* _Dataset extract_
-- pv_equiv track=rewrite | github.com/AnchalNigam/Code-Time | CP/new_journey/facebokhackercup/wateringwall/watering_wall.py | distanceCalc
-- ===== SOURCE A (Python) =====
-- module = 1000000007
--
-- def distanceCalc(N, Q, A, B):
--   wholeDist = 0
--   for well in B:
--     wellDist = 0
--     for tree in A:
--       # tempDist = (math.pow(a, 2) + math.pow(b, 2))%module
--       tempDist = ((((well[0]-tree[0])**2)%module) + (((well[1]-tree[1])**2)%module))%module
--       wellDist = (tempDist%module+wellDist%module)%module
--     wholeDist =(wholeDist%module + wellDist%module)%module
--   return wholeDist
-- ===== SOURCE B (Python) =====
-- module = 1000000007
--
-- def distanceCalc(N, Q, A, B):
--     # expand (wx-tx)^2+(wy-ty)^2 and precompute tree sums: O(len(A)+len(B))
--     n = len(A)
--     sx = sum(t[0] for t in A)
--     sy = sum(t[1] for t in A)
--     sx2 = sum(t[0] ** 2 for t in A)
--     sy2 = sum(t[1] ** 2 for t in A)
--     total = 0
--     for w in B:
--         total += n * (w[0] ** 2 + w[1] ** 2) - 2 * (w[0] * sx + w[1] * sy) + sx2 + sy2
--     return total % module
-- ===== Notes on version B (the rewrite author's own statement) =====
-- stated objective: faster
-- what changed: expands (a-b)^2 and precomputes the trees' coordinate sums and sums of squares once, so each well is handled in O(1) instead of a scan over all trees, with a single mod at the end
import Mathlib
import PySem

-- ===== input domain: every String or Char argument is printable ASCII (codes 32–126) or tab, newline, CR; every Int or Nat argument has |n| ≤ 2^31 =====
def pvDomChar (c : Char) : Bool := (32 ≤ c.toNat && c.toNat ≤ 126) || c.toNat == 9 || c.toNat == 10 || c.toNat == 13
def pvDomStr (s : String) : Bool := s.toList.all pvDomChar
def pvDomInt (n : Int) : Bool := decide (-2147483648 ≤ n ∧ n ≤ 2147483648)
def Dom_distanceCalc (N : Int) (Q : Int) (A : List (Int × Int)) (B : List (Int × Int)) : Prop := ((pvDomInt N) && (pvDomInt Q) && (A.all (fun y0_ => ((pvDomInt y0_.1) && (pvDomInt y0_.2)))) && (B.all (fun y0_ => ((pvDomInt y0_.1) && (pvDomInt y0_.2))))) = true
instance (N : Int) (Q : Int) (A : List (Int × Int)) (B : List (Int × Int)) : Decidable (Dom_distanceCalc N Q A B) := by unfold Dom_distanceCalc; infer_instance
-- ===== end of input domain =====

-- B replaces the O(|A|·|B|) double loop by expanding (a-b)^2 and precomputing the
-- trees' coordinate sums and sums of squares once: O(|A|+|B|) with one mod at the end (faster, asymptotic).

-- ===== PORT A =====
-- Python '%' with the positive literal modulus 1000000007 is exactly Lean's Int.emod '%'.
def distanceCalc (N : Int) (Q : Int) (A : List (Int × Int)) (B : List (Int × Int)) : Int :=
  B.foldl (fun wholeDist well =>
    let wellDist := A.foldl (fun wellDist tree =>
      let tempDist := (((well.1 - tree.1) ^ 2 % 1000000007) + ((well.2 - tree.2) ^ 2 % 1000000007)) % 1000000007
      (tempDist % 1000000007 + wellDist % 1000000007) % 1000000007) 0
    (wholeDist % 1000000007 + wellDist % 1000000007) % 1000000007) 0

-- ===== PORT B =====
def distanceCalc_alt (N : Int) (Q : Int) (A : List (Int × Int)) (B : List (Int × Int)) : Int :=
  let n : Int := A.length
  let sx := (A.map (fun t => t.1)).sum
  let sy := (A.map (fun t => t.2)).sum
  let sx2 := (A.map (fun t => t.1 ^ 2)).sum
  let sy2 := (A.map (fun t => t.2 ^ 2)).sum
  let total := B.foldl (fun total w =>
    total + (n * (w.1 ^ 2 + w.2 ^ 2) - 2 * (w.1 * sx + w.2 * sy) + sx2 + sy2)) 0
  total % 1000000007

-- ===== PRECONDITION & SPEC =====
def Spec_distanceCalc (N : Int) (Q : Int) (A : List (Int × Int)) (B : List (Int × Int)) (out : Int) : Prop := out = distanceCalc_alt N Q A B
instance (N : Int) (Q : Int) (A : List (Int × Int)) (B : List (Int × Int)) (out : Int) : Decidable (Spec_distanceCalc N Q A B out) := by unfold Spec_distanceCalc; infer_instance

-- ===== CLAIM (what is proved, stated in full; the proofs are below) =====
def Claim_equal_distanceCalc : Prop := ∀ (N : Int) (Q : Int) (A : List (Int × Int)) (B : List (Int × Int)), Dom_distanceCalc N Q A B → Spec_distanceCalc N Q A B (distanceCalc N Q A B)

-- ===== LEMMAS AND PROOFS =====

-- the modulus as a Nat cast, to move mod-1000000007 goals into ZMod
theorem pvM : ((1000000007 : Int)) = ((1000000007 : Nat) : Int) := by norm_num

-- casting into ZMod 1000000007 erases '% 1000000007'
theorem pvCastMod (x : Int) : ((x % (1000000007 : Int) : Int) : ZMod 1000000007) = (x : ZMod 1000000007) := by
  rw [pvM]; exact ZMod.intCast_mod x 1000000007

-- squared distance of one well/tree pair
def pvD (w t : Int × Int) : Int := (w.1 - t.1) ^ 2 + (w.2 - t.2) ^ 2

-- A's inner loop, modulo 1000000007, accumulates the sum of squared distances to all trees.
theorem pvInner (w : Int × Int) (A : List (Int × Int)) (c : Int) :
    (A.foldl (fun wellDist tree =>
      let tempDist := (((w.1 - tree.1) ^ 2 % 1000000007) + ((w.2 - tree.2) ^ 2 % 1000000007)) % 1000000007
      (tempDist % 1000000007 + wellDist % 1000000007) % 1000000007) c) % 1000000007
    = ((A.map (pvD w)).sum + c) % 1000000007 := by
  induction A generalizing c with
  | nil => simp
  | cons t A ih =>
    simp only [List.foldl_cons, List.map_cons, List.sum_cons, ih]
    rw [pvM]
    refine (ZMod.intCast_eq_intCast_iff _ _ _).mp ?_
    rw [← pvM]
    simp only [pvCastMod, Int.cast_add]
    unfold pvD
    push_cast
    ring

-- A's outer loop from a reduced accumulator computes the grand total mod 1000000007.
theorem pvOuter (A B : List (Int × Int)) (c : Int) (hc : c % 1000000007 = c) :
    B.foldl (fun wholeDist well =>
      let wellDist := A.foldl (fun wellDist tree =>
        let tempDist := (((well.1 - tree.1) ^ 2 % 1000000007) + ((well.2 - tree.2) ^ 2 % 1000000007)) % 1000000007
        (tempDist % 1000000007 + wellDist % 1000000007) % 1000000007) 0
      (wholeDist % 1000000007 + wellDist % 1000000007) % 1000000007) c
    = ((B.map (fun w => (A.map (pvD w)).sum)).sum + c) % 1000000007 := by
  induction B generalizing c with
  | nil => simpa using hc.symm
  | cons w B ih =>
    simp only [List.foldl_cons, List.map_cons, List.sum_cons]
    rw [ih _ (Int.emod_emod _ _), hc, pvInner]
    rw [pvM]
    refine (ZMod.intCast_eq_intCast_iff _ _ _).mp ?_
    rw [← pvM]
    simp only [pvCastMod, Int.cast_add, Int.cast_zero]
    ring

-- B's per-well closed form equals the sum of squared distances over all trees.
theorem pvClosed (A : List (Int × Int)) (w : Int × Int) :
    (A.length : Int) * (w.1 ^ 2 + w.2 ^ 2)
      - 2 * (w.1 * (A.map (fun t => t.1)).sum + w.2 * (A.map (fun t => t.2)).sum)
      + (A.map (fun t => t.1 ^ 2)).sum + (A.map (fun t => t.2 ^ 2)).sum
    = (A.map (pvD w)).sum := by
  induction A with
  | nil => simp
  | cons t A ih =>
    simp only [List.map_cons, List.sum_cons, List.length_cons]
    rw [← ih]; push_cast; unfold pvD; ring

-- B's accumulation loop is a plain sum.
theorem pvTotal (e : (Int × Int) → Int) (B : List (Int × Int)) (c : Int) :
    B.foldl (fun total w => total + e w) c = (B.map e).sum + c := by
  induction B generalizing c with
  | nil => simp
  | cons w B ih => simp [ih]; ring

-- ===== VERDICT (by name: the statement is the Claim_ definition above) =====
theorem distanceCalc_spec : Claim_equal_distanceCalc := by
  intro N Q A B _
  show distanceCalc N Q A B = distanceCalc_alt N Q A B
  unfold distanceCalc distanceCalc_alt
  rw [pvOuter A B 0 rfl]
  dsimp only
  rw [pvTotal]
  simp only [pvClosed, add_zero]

* _Exercise directions_
From the entries above, return exactly the line containing "total + (n *", the line containing "-- the modulus", and all lines between, and nothing else.

* _Response area_
    total + (n * (w.1 ^ 2 + w.2 ^ 2) - 2 * (w.1 * sx + w.2 * sy) + sx2 + sy2)) 0
  total % 1000000007

-- ===== PRECONDITION & SPEC =====
def Spec_distanceCalc (N : Int) (Q : Int) (A : List (Int × Int)) (B : List (Int × Int)) (out : Int) : Prop := out = distanceCalc_alt N Q A B
instance (N : Int) (Q : Int) (A : List (Int × Int)) (B : List (Int × Int)) (out : Int) : Decidable (Spec_distanceCalc N Q A B out) := by unfold Spec_distanceCalc; infer_instance

-- ===== CLAIM (what is proved, stated in full; the proofs are below) =====
def Claim_equal_distanceCalc : Prop := ∀ (N : Int) (Q : Int) (A : List (Int × Int)) (B : List (Int × Int)), Dom_distanceCalc N Q A B → Spec_distanceCalc N Q A B (distanceCalc N Q A B)

-- ===== LEMMAS AND PROOFS =====

-- the modulus as a Nat cast, to move mod-1000000007 goals into ZMod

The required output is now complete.